The fifth component of the supply chain transformation involved leveraging the company's expenditures on IT. In the past, the business units had acted independently when buying software and other technology. That practice not only led to variations among the business units' systems but also meant that the quality of those systems was variable. Reed wanted to bring consistency to this area, too. "We knew we had enough tools that we could pick the best of the best," he says.
Motorola's supply chain chief told his direct reports that they could only conduct five IT projects a year— and they had to be projects that would drive commonality across the organization.
Thanks to that tough-minded and practical approach, 90 percent of Motorola's IT dollars are now being spent on commonly focused projects that help the various parts of the organization run in sync. The company is no longer spending money on one-time applications for a single business unit. "We've held our IT spending flat, and we've become more effective with it," says Reed. For example, Motorola is now developing a single engineering-data system for all of its business units. In another case, manufacturing is working on a centralized system for parts purchasing, and it has begun field-testing an advanced planning system in one business unit that will later be rolled out across the organization.

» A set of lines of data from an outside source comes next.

-- pv_equiv track=rewrite | github.com/KristhelCordero/LabMatrices | funciones.py | calDisponiblesyOcupados
-- ===== SOURCE A (Python) =====
-- def calDisponiblesyOcupados(pmat):
--     '''
--     Funcionalidad: Realiza el cálculo de los locales que se encuentran disponibles y ocupados
--     Entradas:
--     - pmat(list): matriz con los datos de los alquileres
--     Salidas:
--     - [cantDisponibles,cantOcupados](list): Lista con la cantidad de locales disponibles y desocupados
--     '''
--     cantDisponibles=0
--     cantOcupados=0
--     for f in range(len(pmat)):
--         for c in range(len(pmat[f])):
--             if pmat[f][c]==0:
--                 cantDisponibles+=1
--             else:
--                 cantOcupados+=1
--     return [cantDisponibles,cantOcupados]
-- ===== SOURCE B (Python) =====
-- def calDisponiblesyOcupados(pmat):
--     if not pmat:
--         return [0, 0]
--     disponibles, ocupados = calDisponiblesyOcupados(pmat[1:])
--     z = pmat[0].count(0)
--     return [disponibles + z, ocupados + len(pmat[0]) - z]
-- ===== Notes on version B (the rewrite author's own statement) =====
-- stated objective: alternative
-- what changed: B recurses on the list of rows (combining each row via list.count(0) and a length subtraction with the recursive result for the remaining rows) instead of A's nested index loops with two branch-updated counters.
import Mathlib
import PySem

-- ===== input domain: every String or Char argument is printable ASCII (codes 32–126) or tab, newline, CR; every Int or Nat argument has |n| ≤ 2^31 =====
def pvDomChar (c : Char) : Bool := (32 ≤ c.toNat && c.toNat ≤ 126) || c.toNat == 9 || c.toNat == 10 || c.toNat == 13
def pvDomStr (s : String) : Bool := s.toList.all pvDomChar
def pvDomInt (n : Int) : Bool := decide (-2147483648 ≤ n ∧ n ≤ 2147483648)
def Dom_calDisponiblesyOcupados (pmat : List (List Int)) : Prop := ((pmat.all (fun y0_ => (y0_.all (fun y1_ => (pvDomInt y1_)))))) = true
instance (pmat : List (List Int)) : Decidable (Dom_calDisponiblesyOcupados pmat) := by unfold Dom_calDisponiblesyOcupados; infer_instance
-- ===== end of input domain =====

-- B replaces A's nested index loops with recursion on the list of rows, combining
-- each row via list.count(0) and a length subtraction (objective: alternative).

-- ===== PORT A =====
-- A: for f in range(len(pmat)): for c in range(len(pmat[f])): branch on pmat[f][c]==0,
-- incrementing one of two counters. Indices are always in range, so the getD defaults are never used.
def calDisponiblesyOcupados (pmat : List (List Int)) : List Int :=
  let p := (List.range pmat.length).foldl
    (fun (acc : Int × Int) f =>
      let row := pmat.getD f []
      (List.range row.length).foldl
        (fun (acc2 : Int × Int) c =>
          if row.getD c 0 == 0 then (acc2.1 + 1, acc2.2) else (acc2.1, acc2.2 + 1))
        acc)
    (0, 0)
  [p.1, p.2]

-- ===== PORT B =====
-- B: recursion on the rows; base case [0,0]; combine the recursive result for the
-- tail with the head row's zero count (list.count(0)) and its length.
def calDisponiblesyOcupados_alt : List (List Int) → List Int
  | [] => [0, 0]
  | row :: rest =>
    let r := calDisponiblesyOcupados_alt rest
    let disponibles := r.getD 0 0
    let ocupados := r.getD 1 0
    let z : Int := PySem.List.count row 0
    [disponibles + z, ocupados + (row.length : Int) - z]

-- ===== PRECONDITION & SPEC =====
def Spec_calDisponiblesyOcupados (pmat : List (List Int)) (out : List Int) : Prop := out = calDisponiblesyOcupados_alt pmat
instance (pmat : List (List Int)) (out : List Int) : Decidable (Spec_calDisponiblesyOcupados pmat out) := by unfold Spec_calDisponiblesyOcupados; infer_instance

-- ===== CLAIM =====
def Claim_equal_calDisponiblesyOcupados : Prop := ∀ (pmat : List (List Int)), Dom_calDisponiblesyOcupados pmat → Spec_calDisponiblesyOcupados pmat (calDisponiblesyOcupados pmat)

-- ===== LEMMAS AND PROOFS =====

-- A's inner loop adds (#zeros of row, #nonzeros of row) to the accumulator.
theorem pv_inner (row : List Int) (acc : Int × Int) :
    (List.range row.length).foldl
      (fun (acc2 : Int × Int) c =>
        if row.getD c 0 == 0 then (acc2.1 + 1, acc2.2) else (acc2.1, acc2.2 + 1))
      acc
    = (acc.1 + (row.count 0 : Int),
       acc.2 + ((row.length : Int) - (row.count 0 : Int))) := by
  induction row generalizing acc with
  | nil => simp
  | cons x xs ih =>
    rw [List.length_cons, List.range_succ_eq_map, List.foldl_cons, List.foldl_map]
    rw [PySem.List.foldl_congr_mem _ _
      (fun (acc2 : Int × Int) c =>
        if xs.getD c 0 == 0 then (acc2.1 + 1, acc2.2) else (acc2.1, acc2.2 + 1)) _
      (by intro a c _; simp [List.getD])]
    rw [ih]
    by_cases hx : x = 0 <;> simp [hx, List.getD] <;> ring

-- A's outer loop equals B's recursion on the rows.
theorem pv_outer (pmat : List (List Int)) (acc : Int × Int) :
    (List.range pmat.length).foldl
      (fun (acc : Int × Int) f =>
        let row := pmat.getD f []
        (List.range row.length).foldl
          (fun (acc2 : Int × Int) c =>
            if row.getD c 0 == 0 then (acc2.1 + 1, acc2.2) else (acc2.1, acc2.2 + 1))
          acc)
      acc
    = (acc.1 + (calDisponiblesyOcupados_alt pmat).getD 0 0,
       acc.2 + (calDisponiblesyOcupados_alt pmat).getD 1 0) := by
  induction pmat generalizing acc with
  | nil => simp [calDisponiblesyOcupados_alt]
  | cons r rs ih =>
    rw [List.length_cons, List.range_succ_eq_map, List.foldl_cons, List.foldl_map]
    rw [PySem.List.foldl_congr_mem _ _
      (fun (acc : Int × Int) f =>
        (List.range (rs.getD f []).length).foldl
          (fun (acc2 : Int × Int) c =>
            if (rs.getD f []).getD c 0 == 0 then (acc2.1 + 1, acc2.2) else (acc2.1, acc2.2 + 1))
          acc) _
      (by intro a f _; simp [List.getD])]
    rw [ih]
    have hr : ((r :: rs).getD 0 []) = r := by simp [List.getD]
    simp only [hr] at *
    rw [pv_inner]
    simp [calDisponiblesyOcupados_alt, PySem.List.count_eq, List.getD]
    constructor <;> ring

-- ===== VERDICT =====
theorem calDisponiblesyOcupados_spec : Claim_equal_calDisponiblesyOcupados := by
  intro pmat _
  unfold Spec_calDisponiblesyOcupados calDisponiblesyOcupados
  rw [pv_outer]
  cases pmat with
  | nil => simp [calDisponiblesyOcupados_alt]
  | cons r rs =>
    simp only [calDisponiblesyOcupados_alt]
    simp [List.getD]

The sixth and final item on Motorola's supply chain agenda was to create a business culture that prized taking action to drive organizational efficiency. "We said that a strategy that was 80-percent accurate and deployed rapidly was a better approach than a 100percent accurate strategy," Reed says. "By the time you figure out the 100 percent, the world has changed, and you'd have to start over. We shifted the orientation from talking to doing. Judging from the results, we think it's working."
C-level success
Motorola's supply chain transformation is still in progress, but results to date have already allowed the company to meet the goals it set in regard to the three "Cs." Customer service levels have markedly improved, in part because Motorola has cut number of defective parts per million supplied parts, and reduced the halved the number of defects in its total "spills" by 30 percent, units in factories by 20 percent. In addition to boosting product quality, the company has also improved delivery times for shipments to its customers. Some business units have made great strides, moving from a 30-percent on-time delivery rate to the mid-80-percent or low 90-percent range.
In terms of cost, Motorola's Integrated Supply Chain initiative produced a 40-percent improvement in material expenses, product quality, and manufacturing efficiency from 2004 to year-end 2006. Moreover, because its supply chain now operates more efficiently, the company holds less inventory, which has freed up cash. In fact, Motorola saw an 18-percent improvement in inventory turns from 2004 through 2006.

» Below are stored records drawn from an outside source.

-- pv_equiv track=rewrite | github.com/davidferra13/CFV-1 | scripts/bootstrap-anythingllm-chefflow.py | slugify
-- ===== SOURCE A (Python) =====
-- def slugify(value: str) -> str:
--     cleaned = []
--     previous_dash = False
--     for char in value.lower():
--         if char.isalnum():
--             cleaned.append(char)
--             previous_dash = False
--             continue
--         if previous_dash:
--             continue
--         cleaned.append("-")
--         previous_dash = True
--     return "".join(cleaned).strip("-")
-- ===== SOURCE B (Python) =====
-- def slugify(value: str) -> str:
--     dashed = "".join(c if c.isalnum() else "-" for c in value.lower())
--     return "-".join(piece for piece in dashed.split("-") if piece)
-- ===== Notes on version B (the rewrite author's own statement) =====
-- stated objective: idiomatic
-- what changed: B is a staged pipeline - map every non-alphanumeric char of value.lower() to '-', split the result on '-', drop the empty pieces and join them with '-' - replacing A's single stateful pass with a previous_dash flag plus a final strip('-').
import Mathlib
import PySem

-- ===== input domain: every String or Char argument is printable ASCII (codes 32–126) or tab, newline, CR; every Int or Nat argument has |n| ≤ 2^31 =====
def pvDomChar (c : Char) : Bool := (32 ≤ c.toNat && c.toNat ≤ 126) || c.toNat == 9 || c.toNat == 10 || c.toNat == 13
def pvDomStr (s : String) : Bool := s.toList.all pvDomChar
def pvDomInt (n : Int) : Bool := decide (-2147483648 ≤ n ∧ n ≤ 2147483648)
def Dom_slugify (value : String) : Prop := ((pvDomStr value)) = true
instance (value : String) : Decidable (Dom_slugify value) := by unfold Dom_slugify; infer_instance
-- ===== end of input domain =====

It all adds up to some impressive numbers. Supply chain productivity has risen by 71 percent without adding staff, Reed notes. This improvement is even more impressive given the growth in Motorola's annual sales. "We have achieved more with fewer people, with better quality and at a lower cost," Reed says.
But Reed has no intention of slowing the pace of change under Motorola's Integrated Supply Chain initiative. He has made a commitment to the company's chairman that supply chain activities will achieve a 36-percent improvement in productivity in 2007. He expects those gains will come through a continued focus on key metrics, such as inventory turns, productivity per employee, and further reductions in manufacturing and logistics costs as a percentage of sales. "Great supply chains are maniacally focused on a few set of metrics, where there is a great transparency to those metrics and full accountability for those metrics," he asserts.

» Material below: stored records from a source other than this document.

-- pv_equiv track=rewrite | github.com/bm6177807-cmyk/ege-bot | handlers/tools.py | _sort_genotype
-- ===== SOURCE A (Python) =====
-- from collections import Counter, defaultdict
--
-- def _sort_genotype(alleles: str) -> str:
--     """Нормализовать генотип: для каждого локуса — заглавная буква перед строчной."""
--     loci: dict = defaultdict(list)
--     for c in alleles:
--         loci[c.lower()].append(c)
--     result = []
--     for letter in sorted(loci.keys()):
--         result.extend(sorted(loci[letter], key=lambda x: x.islower()))
--     return "".join(result)
-- ===== SOURCE B (Python) =====
-- def _sort_genotype(alleles: str) -> str:
--     # One stable sort with a composite key: primary = lowercased char (locus),
--     # secondary = islower (False < True, so uppercase comes first per locus).
--     return "".join(sorted(alleles, key=lambda c: (c.lower(), c.islower())))
-- ===== Notes on version B (the rewrite author's own statement) =====
-- stated objective: simpler
-- what changed: Replaced the defaultdict grouping plus two-level loop (sort keys, then sort and concatenate each bucket) by a single stable sort of the characters with the composite key (c.lower(), c.islower()).
import Mathlib
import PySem

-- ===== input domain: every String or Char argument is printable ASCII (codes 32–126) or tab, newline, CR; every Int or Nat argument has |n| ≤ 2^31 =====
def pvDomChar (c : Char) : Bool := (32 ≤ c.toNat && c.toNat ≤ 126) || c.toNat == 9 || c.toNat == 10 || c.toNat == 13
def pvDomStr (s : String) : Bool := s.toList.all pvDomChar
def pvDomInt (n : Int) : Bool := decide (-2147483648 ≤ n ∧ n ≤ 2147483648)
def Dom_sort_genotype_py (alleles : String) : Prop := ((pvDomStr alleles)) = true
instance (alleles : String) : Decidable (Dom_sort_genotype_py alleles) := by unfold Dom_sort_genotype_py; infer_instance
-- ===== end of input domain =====

-- B replaces A's defaultdict grouping + per-bucket sorting by ONE stable sort with
-- the composite key (c.lower(), c.islower()); same return value, simpler decomposition.

-- ===== PORT A =====
def sort_genotype_py (alleles : String) : String :=
  -- loci = defaultdict(list); for c in alleles: loci[c.lower()].append(c)
  let loci : PySem.Dict Char (List Char) :=
    alleles.toList.foldl
      (fun d c => d.modify (PySem.Chars.lowerChar c) [] (fun xs => xs ++ [c]))
      PySem.Dict.empty
  -- result = []; for letter in sorted(loci.keys()): result.extend(sorted(loci[letter], key=lambda x: x.islower()))
  let result : List Char :=
    (PySem.List.sorted loci.keys (fun x => x)).foldl
      (fun acc letter =>
        acc ++ PySem.List.sorted (loci.getD letter []) (fun x => PySem.Chars.islower x)) []
  -- return "".join(result)  (joining one-character strings)
  String.ofList (PySem.Chars.join [] (result.map (fun c => [c])))

-- ===== PORT B =====
def sort_genotype_py_alt (alleles : String) : String :=
  -- return "".join(sorted(alleles, key=lambda c: (c.lower(), c.islower())))
  String.ofList (PySem.Chars.join []
    ((PySem.List.sorted2 alleles.toList
        (fun c => PySem.Chars.lowerChar c) (fun c => PySem.Chars.islower c)).map (fun c => [c])))

-- ===== PRECONDITION & SPEC =====
def Spec_sort_genotype_py (alleles : String) (out : String) : Prop := out = sort_genotype_py_alt alleles
instance (alleles : String) (out : String) : Decidable (Spec_sort_genotype_py alleles out) := by unfold Spec_sort_genotype_py; infer_instance

-- ===== CLAIM (what is proved, stated in full; the proofs are below) =====
def Claim_equal_sort_genotype_py : Prop := ∀ (alleles : String), Dom_sort_genotype_py alleles → Spec_sort_genotype_py alleles (sort_genotype_py alleles)

-- ===== LEMMAS AND PROOFS =====

-- The composite sort key, packed into one Nat: lexicographic on (lowercased char, islower).
def pvKey (c : Char) : Nat :=
  2 * (PySem.Chars.lowerChar c).toNat + (if PySem.Chars.islower c then 1 else 0)

theorem pv_char_lt_iff (a b : Char) : a < b ↔ a.toNat < b.toNat := Iff.rfl

theorem pv_char_eq_of_toNat (a b : Char) (h : a.toNat = b.toNat) : a = b :=
  Char.ext (UInt32.toNat_inj.mp h)

theorem pv_islower_iff (c : Char) :
    PySem.Chars.islower c = true ↔ 97 ≤ c.toNat ∧ c.toNat ≤ 122 := by
  simp [PySem.Chars.islower, Char.le_def]
  rfl

theorem pv_isupper_iff (c : Char) :
    PySem.Chars.isupper c = true ↔ 65 ≤ c.toNat ∧ c.toNat ≤ 90 := by
  simp [PySem.Chars.isupper, Char.le_def]
  rfl

theorem pv_toNat_ofNat (n : Nat) (h : n < 55296) : (Char.ofNat n).toNat = n := by
  unfold Char.ofNat
  rw [dif_pos (Or.inl h : Nat.isValidChar n)]
  simp [Char.toNat, Char.ofNatAux]

theorem pv_toNat_lowerChar (c : Char) :
    (PySem.Chars.lowerChar c).toNat =
      if 65 ≤ c.toNat ∧ c.toNat ≤ 90 then c.toNat + 32 else c.toNat := by
  unfold PySem.Chars.lowerChar
  by_cases h : 65 ≤ c.toNat ∧ c.toNat ≤ 90
  · rw [if_pos ((pv_isupper_iff c).mpr h), if_pos h]
    exact pv_toNat_ofNat _ (by omega)
  · rw [if_neg (fun hu => h ((pv_isupper_iff c).mp hu)), if_neg h]

theorem pvKey_inj : Function.Injective pvKey := by
  intro a b h
  unfold pvKey at h
  have hla := pv_toNat_lowerChar a
  have hlb := pv_toNat_lowerChar b
  have hia := pv_islower_iff a
  have hib := pv_islower_iff b
  apply pv_char_eq_of_toNat
  cases ha : PySem.Chars.islower a <;> cases hb : PySem.Chars.islower b <;>
    rw [ha] at h hia <;> rw [hb] at h hib <;> simp at h hia hib <;>
    split_ifs at hla hlb <;> omega

-- B's composite-pair comparison is exactly the strict order of pvKey.
theorem pv_lt2_eq :
    (fun a b : Char =>
        decide (PySem.Chars.lowerChar a < PySem.Chars.lowerChar b) ||
          (!decide (PySem.Chars.lowerChar b < PySem.Chars.lowerChar a) &&
            decide (PySem.Chars.islower a < PySem.Chars.islower b))) =
      fun a b => decide (pvKey a < pvKey b) := by
  funext a b
  rw [Bool.eq_iff_iff]
  simp only [Bool.or_eq_true, Bool.and_eq_true, Bool.not_eq_eq_eq_not, Bool.not_true,
    decide_eq_true_eq, decide_eq_false_iff_not, pv_char_lt_iff, Bool.lt_iff, pvKey]
  cases PySem.Chars.islower a <;> cases PySem.Chars.islower b <;> simp <;> omega

-- B's double-keyed stable sort IS the stable sort by pvKey.
theorem pv_alt_eq_sorted (xs : List Char) :
    PySem.List.sorted2 xs (fun c => PySem.Chars.lowerChar c) (fun c => PySem.Chars.islower c) =
      PySem.List.sorted xs pvKey := by
  rw [PySem.List.sorted_eq_foldl_insertBy]
  unfold PySem.List.sorted2
  simp only [if_neg (by decide : ¬(false = true))]
  rw [pv_lt2_eq]

-- A's grouping loop: bucket of k = the subsequence of characters whose lowercase is k.
theorem pv_bucket (l : List Char) (k : Char) :
    (l.foldl (fun d c => d.modify (PySem.Chars.lowerChar c) [] (fun xs => xs ++ [c]))
        PySem.Dict.empty).getD k [] =
      l.filter (fun c => PySem.Chars.lowerChar c == k) := by
  have h := PySem.Dict.getD_foldl_modify_append
    (l.map (fun c => (PySem.Chars.lowerChar c, c))) PySem.Dict.empty k
  rw [List.foldl_map] at h
  simpa [List.filter_map, Function.comp_def] using h

theorem pv_keys_nodup (l : List Char) :
    (l.foldl (fun d c => d.modify (PySem.Chars.lowerChar c) [] (fun xs => xs ++ [c]))
        PySem.Dict.empty).keys.Nodup :=
  PySem.Dict.nodup_keys_foldl_modify_key l (fun c => PySem.Chars.lowerChar c) []
    (fun _ c => fun xs => xs ++ [c]) PySem.Dict.empty (by simp)

theorem pv_mem_keys (l : List Char) (c : Char) (hc : c ∈ l) :
    PySem.Chars.lowerChar c ∈
      (l.foldl (fun d c => d.modify (PySem.Chars.lowerChar c) [] (fun xs => xs ++ [c]))
        PySem.Dict.empty).keys := by
  rw [PySem.Dict.keys_foldl_modify_key l (fun c => PySem.Chars.lowerChar c) []
    (fun _ c => fun xs => xs ++ [c]) PySem.Dict.empty]
  rw [PySem.Set.mem_update]
  exact Or.inr (List.mem_map_of_mem hc)

-- A nodup list of keys covering l splits l into its fibres (as a permutation).
theorem pv_flat_perm (key : Char → Char) :
    ∀ (ks l : List Char), ks.Nodup → (∀ c ∈ l, key c ∈ ks) →
      (ks.flatMap (fun k => l.filter (fun c => key c == k))).Perm l := by
  intro ks
  induction ks with
  | nil =>
    intro l _ hcov
    cases l with
    | nil => simp
    | cons c t => exact absurd (hcov c (by simp)) (by simp)
  | cons k ks ih =>
    intro l hnd hcov
    rw [List.flatMap_cons]
    have hrest : ks.flatMap (fun k' => l.filter (fun c => key c == k')) =
        ks.flatMap (fun k' => (l.filter (fun c => !(key c == k))).filter
          (fun c => key c == k')) := by
      apply List.flatMap_congr
      intro k' hk'
      rw [List.filter_filter]
      apply List.filter_congr
      intro c _
      cases hck : (key c == k') <;> simp at hck ⊢
      intro hck2
      exact (List.nodup_cons.mp hnd).1 (by rw [← hck, hck2] at hk'; exact hk')
    rw [hrest]
    have hperm := ih (l.filter (fun c => !(key c == k))) (List.nodup_cons.mp hnd).2
      (by
        intro c hc
        rcases List.mem_filter.mp hc with ⟨hcl, hck⟩
        rcases List.mem_cons.mp (hcov c hcl) with h | h
        · simp [h] at hck
        · exact h)
    exact (List.Perm.append_left _ hperm).trans (List.filter_append_perm _ l)

-- Concatenating the islower-sorted buckets in increasing key order is pvKey-ordered.
theorem pv_flat_pairwise :
    ∀ (ks : List Char) (g : Char → List Char),
      ks.Pairwise (· < ·) →
      (∀ k ∈ ks, ∀ c ∈ g k, PySem.Chars.lowerChar c = k) →
      (∀ k ∈ ks, (g k).Pairwise (fun a b => pvKey a ≤ pvKey b)) →
      (ks.flatMap g).Pairwise (fun a b => pvKey a ≤ pvKey b) := by
  intro ks
  induction ks with
  | nil => intro g _ _ _; simp
  | cons k ks ih =>
    intro g hlt hmem hin
    rw [List.flatMap_cons]
    rw [List.pairwise_append]
    refine ⟨hin k (by simp), ih g (List.pairwise_cons.mp hlt).2
      (fun k' hk' => hmem k' (by simp [hk'])) (fun k' hk' => hin k' (by simp [hk'])), ?_⟩
    intro a ha b hb
    rcases List.mem_flatMap.mp hb with ⟨k', hk', hbk'⟩
    have h1 : PySem.Chars.lowerChar a = k := hmem k (by simp) a ha
    have h2 : PySem.Chars.lowerChar b = k' := hmem k' (by simp [hk']) b hbk'
    have h3 : k < k' := (List.pairwise_cons.mp hlt).1 k' hk'
    rw [pv_char_lt_iff] at h3
    unfold pvKey
    rw [h1, h2]
    split_ifs <;> omega

-- islower-sorted within a single bucket is pvKey-sorted there.
theorem pv_bucket_pairwise (l : List Char) (k : Char) :
    (PySem.List.sorted (l.filter (fun c => PySem.Chars.lowerChar c == k))
        (fun x => PySem.Chars.islower x)).Pairwise (fun a b => pvKey a ≤ pvKey b) := by
  have hp := PySem.List.sorted_pairwise (l.filter (fun c => PySem.Chars.lowerChar c == k))
    (fun x => PySem.Chars.islower x)
  apply hp.imp_of_mem
  intro a b ha hb hle
  have ha' : PySem.Chars.lowerChar a = k := by
    have := (List.mem_filter.mp ((PySem.List.mem_sorted _ _ _ _).mp ha)).2; simpa using this
  have hb' : PySem.Chars.lowerChar b = k := by
    have := (List.mem_filter.mp ((PySem.List.mem_sorted _ _ _ _).mp hb)).2; simpa using this
  unfold pvKey
  rw [ha', hb']
  cases hx : PySem.Chars.islower a <;> cases hy : PySem.Chars.islower b <;>
    rw [hx, hy] at hle <;> simp at hle ⊢
  exact absurd hle (by decide)

-- ===== VERDICT (by name: the statement is the Claim_ definition above) =====
theorem sort_genotype_py_spec : Claim_equal_sort_genotype_py := by
  intro alleles _
  unfold Spec_sort_genotype_py sort_genotype_py sort_genotype_py_alt
  dsimp only
  set l := alleles.toList with hl
  -- name A's dictionary and key list
  set loci := l.foldl (fun d c => d.modify (PySem.Chars.lowerChar c) [] (fun xs => xs ++ [c]))
    PySem.Dict.empty with hloci
  set ks := PySem.List.sorted loci.keys (fun x => x) with hks
  -- A's loop as a flatMap of its sorted buckets
  have hA : (ks.foldl
      (fun acc letter =>
        acc ++ PySem.List.sorted (loci.getD letter []) (fun x => PySem.Chars.islower x)) []) =
      ks.flatMap (fun k =>
        PySem.List.sorted (l.filter (fun c => PySem.Chars.lowerChar c == k))
          (fun x => PySem.Chars.islower x)) := by
    rw [PySem.List.foldl_append_eq_flatMap]
    rw [List.nil_append]
    apply List.flatMap_congr
    intro k _
    rw [hloci, pv_bucket]
  rw [hA, pv_alt_eq_sorted]
  -- both sides are permutations of l, pairwise-ordered by the injective key pvKey
  have hknodup : ks.Nodup := (PySem.List.sorted_perm loci.keys (fun x => x) false).symm.nodup
    (pv_keys_nodup l)
  have hAperm : (ks.flatMap (fun k =>
      PySem.List.sorted (l.filter (fun c => PySem.Chars.lowerChar c == k))
        (fun x => PySem.Chars.islower x))).Perm l := by
    refine List.Perm.trans ?_ (pv_flat_perm (fun c => PySem.Chars.lowerChar c) ks l hknodup ?_)
    · exact List.Perm.flatMap_left ks (fun k _ => PySem.List.sorted_perm _ _ _)
    · intro c hc
      exact (PySem.List.mem_sorted _ _ _ _).mpr (pv_mem_keys l c hc)
  have hApair : (ks.flatMap (fun k =>
      PySem.List.sorted (l.filter (fun c => PySem.Chars.lowerChar c == k))
        (fun x => PySem.Chars.islower x))).Pairwise (fun a b => pvKey a ≤ pvKey b) := by
    apply pv_flat_pairwise
    · have hp := PySem.List.sorted_pairwise loci.keys (fun x => x)
      have : ks.Pairwise (fun a b : Char => a ≤ b ∧ a ≠ b) :=
        List.Pairwise.and ((hks ▸ hp : ks.Pairwise (fun a b => a ≤ b))) hknodup
      exact this.imp (fun h => lt_of_le_of_ne h.1 h.2)
    · intro k _ c hc
      have := (List.mem_filter.mp ((PySem.List.mem_sorted _ _ _ _).mp hc)).2
      simpa using this
    · intro k _
      exact pv_bucket_pairwise l k
  have hBperm := PySem.List.sorted_perm l pvKey false
  have hBpair := PySem.List.sorted_pairwise l pvKey
  have hEq : (ks.flatMap (fun k =>
      PySem.List.sorted (l.filter (fun c => PySem.Chars.lowerChar c == k))
        (fun x => PySem.Chars.islower x))) = PySem.List.sorted l pvKey :=
    PySem.List.eq_of_perm_of_pairwise_le_of_injective pvKey pvKey_inj
      (hAperm.trans hBperm.symm) hApair hBpair
  rw [hEq]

It's safe to say that at Motorola these days, the value of having a great supply chain is recognized at the very highest levels. "The best-kept secret over the past several years," CEO Zander recently told financial analysts, "is the phenomenal work Stu (Reed) has done in Motorola's Integrated Supply Chain."
Six Elements of Supply Chain Excellent
The following steps, implemented simultaneously, form the foundation of Motorola's strategy for creating an integrated supply chain encompassing product design, procurement, manufacturing, logistics, and customer service:
Identify "best in class" processes that can be rapidly replicated throughout the organization.
Rationalize the supplier base and strengthen relationships with the remaining key suppliers.
Set quality expectations for suppliers and institute a performance-scorecard system to measure compliance with standards.
Optimize manufacturing and logistics operations.
Focus information technology spending on projects benefiting all business units.
Create a culture of action in order to drive organizational efficiency.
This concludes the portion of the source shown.